Annual Report for 2005-2006
David Ray, Associate Minister for Small Church Development

Four out of five churches in the Maine Conference of the United Church of Christ are small churches, meaning they average less than one hundred in worship. Two years ago you called me to work half-time specifically with the smallest of your small churches—the approximately sixty-five churches with pastors who serve less than two-thirds time. For the last two years I’ve been working to help eighteen of our churches find pastoral leadership; staffing our Small Church Mission Team as they serve as a resource and source of small funding to our smaller churches; preaching, teaching, consulting with our smaller churches; providing leadership for gatherings of pastors and laity of our smaller churches; collaborating with Bangor Theological Seminary and its students; working with the rest of our superb Conference staff; reaching out to my ecumenical colleagues in other denominations; and, generally, doing what I can to help our smaller churches move from survival to greater faithfulness and effectiveness.
As financially strapped churches down-size from full-time to part-time ministry, the number of churches I work with is growing larger, not smaller,. The fact that many of our churches are down-sizing does not mean they’re on the slippery slope to eventual extinction. I’m fond of saying that no church has closed for lack of money, but for lack of energy, will, and creativity. I’m committed to helping any church that can define a mission for itself find a way of living. The greatest challenge before us is creating a rich range of alternative ways of being a church, beyond the full-time pastor serving one church model.

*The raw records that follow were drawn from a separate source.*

-- pv_equiv track=rewrite | github.com/jrojasg1/LAB6 | reto3.py | reducer_day_stats
-- ===== SOURCE A (Python) =====
-- def reducer_day_stats(key, values):
--     if key == 'user_stats':
--         for user, count_ratings, avg_rating in values:
--             yield 'user_stats', (user, count_ratings, avg_rating)
--     elif key == 'day_stats':
--         day_data = list(values)
--         day_most_movies = max(day_data, key=lambda x: x[1])
--         day_least_movies = min(day_data, key=lambda x: x[1])
--         day_worst_rating = min(day_data, key=lambda x: x[2])
--         day_best_rating = max(day_data, key=lambda x: x[2])
--         yield 'day_most_movies', day_most_movies
--         yield 'day_least_movies', day_least_movies
--         yield 'day_worst_rating', day_worst_rating
--         yield 'day_best_rating', day_best_rating
--     else:
--         for value in values:
--             yield key, value
-- ===== SOURCE B (Python) =====
-- def reducer_day_stats(key, values):
--     if key == 'user_stats':
--         for user, count_ratings, avg_rating in values:
--             yield 'user_stats', (user, count_ratings, avg_rating)
--     elif key == 'day_stats':
--         day_data = list(values)
--         most = least = worst = best = day_data[0]
--         for x in day_data[1:]:
--             if x[1] > most[1]:
--                 most = x
--             if x[1] < least[1]:
--                 least = x
--             if x[2] < worst[2]:
--                 worst = x
--             if x[2] > best[2]:
--                 best = x
--         yield 'day_most_movies', most
--         yield 'day_least_movies', least
--         yield 'day_worst_rating', worst
--         yield 'day_best_rating', best
--     else:
--         for value in values:
--             yield key, value
-- ===== Notes on version B (the rewrite author's own statement) =====
-- stated objective: alternative
-- what changed: The day_stats branch computes all four extremes in one single pass over the data instead of four separate max/min scans (strict comparisons preserve first-occurrence tie-breaking); Pre_ excludes key='day_stats' with empty values, where both programs raise (A ValueError from max([]), B IndexError from day_data[0]).
import Mathlib
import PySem

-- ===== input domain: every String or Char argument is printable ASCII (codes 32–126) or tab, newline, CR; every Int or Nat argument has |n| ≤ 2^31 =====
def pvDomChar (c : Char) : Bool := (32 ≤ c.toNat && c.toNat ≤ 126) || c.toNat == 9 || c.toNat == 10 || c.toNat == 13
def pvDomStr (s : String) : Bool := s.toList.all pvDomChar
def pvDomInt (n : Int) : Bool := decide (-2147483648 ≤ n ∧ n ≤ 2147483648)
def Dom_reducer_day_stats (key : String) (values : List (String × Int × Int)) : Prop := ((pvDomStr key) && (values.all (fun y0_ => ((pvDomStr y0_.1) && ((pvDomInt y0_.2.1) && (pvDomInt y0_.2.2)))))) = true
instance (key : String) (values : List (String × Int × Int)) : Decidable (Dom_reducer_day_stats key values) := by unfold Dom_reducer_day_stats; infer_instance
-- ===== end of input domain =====

-- B computes all four day_stats extremes in one single pass instead of four separate max/min scans.

-- ===== PORT A =====
def reducer_day_stats (key : String) (values : List (String × Int × Int)) : List (String × (String × Int × Int)) :=
  if key == "user_stats" then
    values.map (fun v => ("user_stats", v))
  else if key == "day_stats" then
    match PySem.List.max? values (fun x => x.2.1),
          PySem.List.min? values (fun x => x.2.1),
          PySem.List.min? values (fun x => x.2.2),
          PySem.List.max? values (fun x => x.2.2) with
    | some mm, some lm, some wr, some br =>
        [("day_most_movies", mm), ("day_least_movies", lm),
         ("day_worst_rating", wr), ("day_best_rating", br)]
    | _, _, _, _ => []   -- max([]) raises ValueError; excluded by Pre_
  else
    values.map (fun v => (key, v))

-- ===== PORT B =====
def reducer_day_stats_alt (key : String) (values : List (String × Int × Int)) : List (String × (String × Int × Int)) :=
  if key == "user_stats" then
    values.map (fun v => ("user_stats", v))
  else if key == "day_stats" then
    match values with
    | [] => []   -- day_data[0] raises IndexError here; excluded by Pre_
    | x :: rest =>
        let s := rest.foldl
          (fun (s : (String × Int × Int) × (String × Int × Int) × (String × Int × Int) × (String × Int × Int)) y =>
            (if y.2.1 > s.1.2.1 then y else s.1,
             if y.2.1 < s.2.1.2.1 then y else s.2.1,
             if y.2.2 < s.2.2.1.2.2 then y else s.2.2.1,
             if y.2.2 > s.2.2.2.2.2 then y else s.2.2.2))
          (x, x, x, x)
        [("day_most_movies", s.1), ("day_least_movies", s.2.1),
         ("day_worst_rating", s.2.2.1), ("day_best_rating", s.2.2.2)]
  else
    values.map (fun v => (key, v))

-- ===== PRECONDITION & SPEC =====
-- Pre_ excludes only key = "day_stats" with empty values, where both programs raise
-- (A: ValueError from max([]); B: IndexError from day_data[0]).
def Pre_reducer_day_stats (key : String) (values : List (String × Int × Int)) : Prop :=
  key = "day_stats" → values ≠ []
instance (key : String) (values : List (String × Int × Int)) : Decidable (Pre_reducer_day_stats key values) := by unfold Pre_reducer_day_stats; infer_instance
def pvWitness_reducer_day_stats : String × (List (String × Int × Int)) :=
  ("day_stats", [("a", 2, 5), ("b", 3, 1)])
def Spec_reducer_day_stats (key : String) (values : List (String × Int × Int)) (out : List (String × (String × Int × Int))) : Prop := out = reducer_day_stats_alt key values
instance (key : String) (values : List (String × Int × Int)) (out : List (String × (String × Int × Int))) : Decidable (Spec_reducer_day_stats key values out) := by unfold Spec_reducer_day_stats; infer_instance

-- ===== CLAIM (what is proved, stated in full; the proofs are below) =====
def Claim_equal_reducer_day_stats : Prop := ∀ (key : String) (values : List (String × Int × Int)), Dom_reducer_day_stats key values → Pre_reducer_day_stats key values → Spec_reducer_day_stats key values (reducer_day_stats key values)

-- ===== LEMMAS AND PROOFS =====

theorem max?_cons_foldl {α : Type} (k : α → Int) (t : List α) (x : α) :
    PySem.List.max? (x :: t) k = some (t.foldl (fun b y => if k b < k y then y else b) x) := by
  induction t generalizing x with
  | nil => rfl
  | cons y t ih =>
      simp only [PySem.List.max?, List.foldl] at *
      by_cases h : k x < k y <;> simp [h, ih]

theorem min?_cons_foldl {α : Type} (k : α → Int) (t : List α) (x : α) :
    PySem.List.min? (x :: t) k = some (t.foldl (fun b y => if k y < k b then y else b) x) := by
  induction t generalizing x with
  | nil => rfl
  | cons y t ih =>
      simp only [PySem.List.min?, List.foldl] at *
      by_cases h : k y < k x <;> simp [h, ih]

theorem foldl_prod4 {α β : Type} (f1 f2 f3 f4 : β → α → β) (t : List α) (a b c d : β) :
    t.foldl (fun (s : β × β × β × β) y =>
        (f1 s.1 y, f2 s.2.1 y, f3 s.2.2.1 y, f4 s.2.2.2 y)) (a, b, c, d)
    = (t.foldl f1 a, t.foldl f2 b, t.foldl f3 c, t.foldl f4 d) := by
  induction t generalizing a b c d with
  | nil => rfl
  | cons y t ih => simp [List.foldl, ih]

-- ===== VERDICT (by name: the statement is the Claim_ definition above) =====

theorem reducer_day_stats_spec : Claim_equal_reducer_day_stats := by
  intro key values _ hpre
  unfold Spec_reducer_day_stats reducer_day_stats reducer_day_stats_alt
  by_cases h1 : key == "user_stats"
  · simp [h1]
  · simp only [h1, Bool.false_eq_true, if_false]
    by_cases h2 : key == "day_stats"
    · simp only [h2, if_true]
      have hkey : key = "day_stats" := by simpa using h2
      cases values with
      | nil => exact absurd rfl (hpre hkey)
      | cons x rest =>
          simp only [gt_iff_lt]
          rw [max?_cons_foldl, min?_cons_foldl, min?_cons_foldl, max?_cons_foldl,
            foldl_prod4 (fun b (y : String × Int × Int) => if b.2.1 < y.2.1 then y else b)
              (fun b y => if y.2.1 < b.2.1 then y else b)
              (fun b y => if y.2.2 < b.2.2 then y else b)
              (fun b y => if b.2.2 < y.2.2 then y else b) rest x x x x]
    · simp [h2]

In the future we will see more part-time and bivocational pastors, more ecumenical sharing of facilities and pastors, more shared ministries between congregations, more churches abandoning buildings that have become albatrosses for them, more churches led by lay pastors, etc. Toward these ends I’ve helped create an ecumenical shared ministry in mid-coast Maine, advocated for a lay pastor training program for northern New England, helped congregations stretch to consider pastoral leadership that previously had been ignored, and helped congregations consider alternative ways of being a church.
The pastor is key. So I’m working to help churches that are searching for a pastor find more gifted pastors who will stay longer. Gifted pastors are important because a congregation will probably not progress further or faster than their pastor can lead them. Length of tenure is important because smaller churches have been plagued by pastors who stay for one or two years and then leave. We’re being effective in finding pastors who are committed to and able to stay longer, resulting in churches that will risk more toward greater faithfulness. We’re also being effective in helping churches call pastors that don’t fit the narrow guidelines that used to prevail. I commend our Brownville church who, showing real courage and wisdom, chose to call an openly gay pastor. Under his leadership the church has reversed course and is doing very well as they grow to love their pastor.
Finances are crucial. It’s costing more and more to afford being a church. Using the theme, “Affording to Be a Small Church,” the Small Church Mission Team sponsored a great event for our smaller churches at Bangor Seminary last April and conducted two workshops on small church investments in May.
Thank you for letting me serve among you and for recognizing that God is still speaking to and through our smaller churches.